[Source data Boundary: Start]
theorem pv_scan2 (b : Int) (hb : 2 ≤ b) :
    (PySem.List.pyRange 0 (b * b) 1).filterMap (pvF b) = pvT1 b ++ pvT2 b := by
  have h := pv_scan2_aux b hb (b - 1).toNat (by omega)
  rw [show (1 + (((b - 1).toNat : Nat) : Int)) = b by omega] at h
  exact h

theorem pv_len_T1 (b : Int) : (pvT1 b).length = (b - 1).toNat := by
  simp [pvT1, PySem.List.length_pyRange_one]

theorem pv_len_T2 (b : Int) : (pvT2 b).length = (b - 1).toNat * (b - 1).toNat := by
  simp [pvT2, pvPairs, List.length_flatMap, PySem.List.length_pyRange_one, List.map_const']

theorem pv_extend0 (f : Nat) (b d : Int) (out : List (List Int)) (hf : 1 ≤ f) (hd : 1 ≤ d) :
    pvExtend f b [d] 0 out = out ++ [[d]] := by
  obtain ⟨f', rfl⟩ : ∃ f', f = f' + 1 := ⟨f - 1, by omega⟩
  unfold pvExtend
  rw [if_neg (by omega)]
  rw [if_neg (by simp [PySem.List.pyGet?_neg_one]; omega)]

theorem pv_digits1 (b d : Int) (hd : 1 ≤ d) (hb : 2 ≤ b) :
    ∀ (f : Nat) (e : Int) (out : List (List Int)), 1 ≤ e → out.length ≤ 96 →
      min (b - e).toNat (97 - out.length) < f →
      pvDigits f b [d] 1 out e = List.take 96 (out ++ (PySem.List.pyRange e b 1).map (fun e' => [d, e'])) := by
  intro f
  induction f with
  | zero => omega
  | succ f ih =>
    intro e out he hout hmin
    unfold pvDigits
    by_cases heb : e < b
    · rw [if_pos heb]
      by_cases hfull : 96 ≤ out.length
      · rw [if_pos hfull]
        have : out.length = 96 := by omega
        rw [List.take_append_of_le_length (by omega), List.take_of_length_le (by omega)]
      · rw [if_neg hfull, if_neg (by simp [PySem.List.pyGet?_neg_one]; omega)]
        have hext : pvExtend f b ([d] ++ [e]) (1 - 1) out = out ++ [[d, e]] := by
          have hf1 : 1 ≤ f := by omega
          rw [show ([d] ++ [e]) = [d, e] from rfl]
          obtain ⟨f', rfl⟩ : ∃ f', f = f' + 1 := ⟨f - 1, by omega⟩
          unfold pvExtend
          rw [if_neg (by omega)]
          rw [if_neg (by simp [PySem.List.pyGet?_neg_one]; omega)]
        rw [hext]
        rw [ih (e + 1) (out ++ [[d, e]]) (by omega) (by simp; omega) (by simp; omega)]
        rw [PySem.List.pyRange_one_cons heb]
        simp
    · rw [if_neg heb]
      rw [PySem.List.pyRange_one_eq_nil (by omega)]
      simp [List.take_of_length_le hout]

theorem pv_extend1 (f : Nat) (b d : Int) (out : List (List Int)) (hf : 1000 ≤ f)
    (hd : 1 ≤ d) (hb : 2 ≤ b) (hout : out.length ≤ 96) :
    pvExtend f b [d] 1 out = List.take 96 (out ++ pvPairs b d) := by
  obtain ⟨f', rfl⟩ : ∃ f', f = f' + 1 := ⟨f - 1, by omega⟩
  unfold pvExtend
  rw [if_pos (by omega)]
  obtain ⟨f'', rfl⟩ : ∃ g, f' = g + 1 := ⟨f' - 1, by omega⟩
  unfold pvDigits
  rw [if_pos (by omega)]
  by_cases hfull : 96 ≤ out.length
  · rw [if_pos hfull]
    have : out.length = 96 := by omega
    rw [List.take_append_of_le_length (by omega), List.take_of_length_le (by omega)]
  · rw [if_neg hfull, if_neg (by simp [PySem.List.pyGet?_neg_one]; omega)]
    have hskip : pvExtend f'' b ([d] ++ [(0:Int)]) (1 - 1) out = out := by
      obtain ⟨g, rfl⟩ : ∃ g, f'' = g + 1 := ⟨f'' - 1, by omega⟩
      unfold pvExtend
      rw [if_neg (by omega), if_pos (by simp [PySem.List.pyGet?_neg_one])]
    rw [hskip]
    rw [show (0:Int) + 1 = 1 by norm_num]
    rw [pv_digits1 b d hd hb f'' 1 out le_rfl hout (by omega)]
    rfl

theorem pv_firstLoop1 (b : Int) (hb : 2 ≤ b) :
    ∀ (f : Nat) (first : Int) (out : List (List Int)), 1 ≤ first → out.length ≤ 96 →
      min (b - first).toNat (97 - out.length) < f →
      pvFirstLoop f b 1 out first = List.take 96 (out ++ (PySem.List.pyRange first b 1).map (fun d => [d])) := by
  intro f
  induction f with
  | zero => omega
  | succ f ih =>
    intro first out hfirst hout hmin
    unfold pvFirstLoop
    by_cases hfb : first < b
    · rw [if_pos hfb]
      by_cases hfull : 96 ≤ out.length
      · rw [if_pos hfull]
        have : out.length = 96 := by omega
        rw [List.take_append_of_le_length (by omega), List.take_of_length_le (by omega)]
      · rw [if_neg hfull]
        rw [show (1:Int) - 1 = 0 by norm_num, pv_extend0 100000 b first out (by omega) hfirst]
        rw [ih (first + 1) (out ++ [[first]]) (by omega) (by simp; omega) (by simp; omega)]
        rw [PySem.List.pyRange_one_cons hfb]
        simp
    · rw [if_neg hfb]
      rw [PySem.List.pyRange_one_eq_nil (by omega)]
      simp [List.take_of_length_le hout]

theorem pv_firstLoop2 (b : Int) (hb : 2 ≤ b) :
    ∀ (f : Nat) (first : Int) (out : List (List Int)), 1 ≤ first → out.length ≤ 96 →
      min (b - first).toNat (97 - out.length) < f →
      pvFirstLoop f b 2 out first = List.take 96 (out ++ (PySem.List.pyRange first b 1).flatMap (pvPairs b)) := by
  intro f
  induction f with
  | zero => omega
  | succ f ih =>
    intro first out hfirst hout hmin
    unfold pvFirstLoop
    by_cases hfb : first < b
    · rw [if_pos hfb]
      by_cases hfull : 96 ≤ out.length
      · rw [if_pos hfull]
        have : out.length = 96 := by omega
        rw [List.take_append_of_le_length (by omega), List.take_of_length_le (by omega)]
      · rw [if_neg hfull]
        rw [show (2:Int) - 1 = 1 by norm_num, pv_extend1 100000 b first out (by omega) hfirst hb hout]
        have hlen1 : 1 ≤ (pvPairs b first).length := by
          simp [pvPairs, PySem.List.length_pyRange_one]; omega
        have hout' : (List.take 96 (out ++ pvPairs b first)).length ≤ 96 := by
          simp
        have hgrow : out.length < (List.take 96 (out ++ pvPairs b first)).length := by
          simp [List.length_take, List.length_append]; omega
        rw [ih (first + 1) _ (by omega) hout' (by omega)]
        rw [PySem.List.pyRange_one_cons hfb]
        rw [List.flatMap_cons]
        rw [pv_take_take, List.append_assoc]
    · rw [if_neg hfb]
      rw [PySem.List.pyRange_one_eq_nil (by omega)]
      simp [List.take_of_length_le hout]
[Source data Boundary: End]
How to complete this task: A word-for-word transcription of the data above is required.

Reply:
theorem pv_scan2 (b : Int) (hb : 2 ≤ b) :
    (PySem.List.pyRange 0 (b * b) 1).filterMap (pvF b) = pvT1 b ++ pvT2 b := by
  have h := pv_scan2_aux b hb (b - 1).toNat (by omega)
  rw [show (1 + (((b - 1).toNat : Nat) : Int)) = b by omega] at h
  exact h

theorem pv_len_T1 (b : Int) : (pvT1 b).length = (b - 1).toNat := by
  simp [pvT1, PySem.List.length_pyRange_one]

theorem pv_len_T2 (b : Int) : (pvT2 b).length = (b - 1).toNat * (b - 1).toNat := by
  simp [pvT2, pvPairs, List.length_flatMap, PySem.List.length_pyRange_one, List.map_const']

theorem pv_extend0 (f : Nat) (b d : Int) (out : List (List Int)) (hf : 1 ≤ f) (hd : 1 ≤ d) :
    pvExtend f b [d] 0 out = out ++ [[d]] := by
  obtain ⟨f', rfl⟩ : ∃ f', f = f' + 1 := ⟨f - 1, by omega⟩
  unfold pvExtend
  rw [if_neg (by omega)]
  rw [if_neg (by simp [PySem.List.pyGet?_neg_one]; omega)]

theorem pv_digits1 (b d : Int) (hd : 1 ≤ d) (hb : 2 ≤ b) :
    ∀ (f : Nat) (e : Int) (out : List (List Int)), 1 ≤ e → out.length ≤ 96 →
      min (b - e).toNat (97 - out.length) < f →
      pvDigits f b [d] 1 out e = List.take 96 (out ++ (PySem.List.pyRange e b 1).map (fun e' => [d, e'])) := by
  intro f
  induction f with
  | zero => omega
  | succ f ih =>
    intro e out he hout hmin
    unfold pvDigits
    by_cases heb : e < b
    · rw [if_pos heb]
      by_cases hfull : 96 ≤ out.length
      · rw [if_pos hfull]
        have : out.length = 96 := by omega
        rw [List.take_append_of_le_length (by omega), List.take_of_length_le (by omega)]
      · rw [if_neg hfull, if_neg (by simp [PySem.List.pyGet?_neg_one]; omega)]
        have hext : pvExtend f b ([d] ++ [e]) (1 - 1) out = out ++ [[d, e]] := by
          have hf1 : 1 ≤ f := by omega
          rw [show ([d] ++ [e]) = [d, e] from rfl]
          obtain ⟨f', rfl⟩ : ∃ f', f = f' + 1 := ⟨f - 1, by omega⟩
          unfold pvExtend
          rw [if_neg (by omega)]
          rw [if_neg (by simp [PySem.List.pyGet?_neg_one]; omega)]
        rw [hext]
        rw [ih (e + 1) (out ++ [[d, e]]) (by omega) (by simp; omega) (by simp; omega)]
        rw [PySem.List.pyRange_one_cons heb]
        simp
    · rw [if_neg heb]
      rw [PySem.List.pyRange_one_eq_nil (by omega)]
      simp [List.take_of_length_le hout]

theorem pv_extend1 (f : Nat) (b d : Int) (out : List (List Int)) (hf : 1000 ≤ f)
    (hd : 1 ≤ d) (hb : 2 ≤ b) (hout : out.length ≤ 96) :
    pvExtend f b [d] 1 out = List.take 96 (out ++ pvPairs b d) := by
  obtain ⟨f', rfl⟩ : ∃ f', f = f' + 1 := ⟨f - 1, by omega⟩
  unfold pvExtend
  rw [if_pos (by omega)]
  obtain ⟨f'', rfl⟩ : ∃ g, f' = g + 1 := ⟨f' - 1, by omega⟩
  unfold pvDigits
  rw [if_pos (by omega)]
  by_cases hfull : 96 ≤ out.length
  · rw [if_pos hfull]
    have : out.length = 96 := by omega
    rw [List.take_append_of_le_length (by omega), List.take_of_length_le (by omega)]
  · rw [if_neg hfull, if_neg (by simp [PySem.List.pyGet?_neg_one]; omega)]
    have hskip : pvExtend f'' b ([d] ++ [(0:Int)]) (1 - 1) out = out := by
      obtain ⟨g, rfl⟩ : ∃ g, f'' = g + 1 := ⟨f'' - 1, by omega⟩
      unfold pvExtend
      rw [if_neg (by omega), if_pos (by simp [PySem.List.pyGet?_neg_one])]
    rw [hskip]
    rw [show (0:Int) + 1 = 1 by norm_num]
    rw [pv_digits1 b d hd hb f'' 1 out le_rfl hout (by omega)]
    rfl

theorem pv_firstLoop1 (b : Int) (hb : 2 ≤ b) :
    ∀ (f : Nat) (first : Int) (out : List (List Int)), 1 ≤ first → out.length ≤ 96 →
      min (b - first).toNat (97 - out.length) < f →
      pvFirstLoop f b 1 out first = List.take 96 (out ++ (PySem.List.pyRange first b 1).map (fun d => [d])) := by
  intro f
  induction f with
  | zero => omega
  | succ f ih =>
    intro first out hfirst hout hmin
    unfold pvFirstLoop
    by_cases hfb : first < b
    · rw [if_pos hfb]
      by_cases hfull : 96 ≤ out.length
      · rw [if_pos hfull]
        have : out.length = 96 := by omega
        rw [List.take_append_of_le_length (by omega), List.take_of_length_le (by omega)]
      · rw [if_neg hfull]
        rw [show (1:Int) - 1 = 0 by norm_num, pv_extend0 100000 b first out (by omega) hfirst]
        rw [ih (first + 1) (out ++ [[first]]) (by omega) (by simp; omega) (by simp; omega)]
        rw [PySem.List.pyRange_one_cons hfb]
        simp
    · rw [if_neg hfb]
      rw [PySem.List.pyRange_one_eq_nil (by omega)]
      simp [List.take_of_length_le hout]

theorem pv_firstLoop2 (b : Int) (hb : 2 ≤ b) :
    ∀ (f : Nat) (first : Int) (out : List (List Int)), 1 ≤ first → out.length ≤ 96 →
      min (b - first).toNat (97 - out.length) < f →
      pvFirstLoop f b 2 out first = List.take 96 (out ++ (PySem.List.pyRange first b 1).flatMap (pvPairs b)) := by
  intro f
  induction f with
  | zero => omega
  | succ f ih =>
    intro first out hfirst hout hmin
    unfold pvFirstLoop
    by_cases hfb : first < b
    · rw [if_pos hfb]
      by_cases hfull : 96 ≤ out.length
      · rw [if_pos hfull]
        have : out.length = 96 := by omega
        rw [List.take_append_of_le_length (by omega), List.take_of_length_le (by omega)]
      · rw [if_neg hfull]
        rw [show (2:Int) - 1 = 1 by norm_num, pv_extend1 100000 b first out (by omega) hfirst hb hout]
        have hlen1 : 1 ≤ (pvPairs b first).length := by
          simp [pvPairs, PySem.List.length_pyRange_one]; omega
        have hout' : (List.take 96 (out ++ pvPairs b first)).length ≤ 96 := by
          simp
        have hgrow : out.length < (List.take 96 (out ++ pvPairs b first)).length := by
          simp [List.length_take, List.length_append]; omega
        rw [ih (first + 1) _ (by omega) hout' (by omega)]
        rw [PySem.List.pyRange_one_cons hfb]
        rw [List.flatMap_cons]
        rw [pv_take_take, List.append_assoc]
    · rw [if_neg hfb]
      rw [PySem.List.pyRange_one_eq_nil (by omega)]
      simp [List.take_of_length_le hout]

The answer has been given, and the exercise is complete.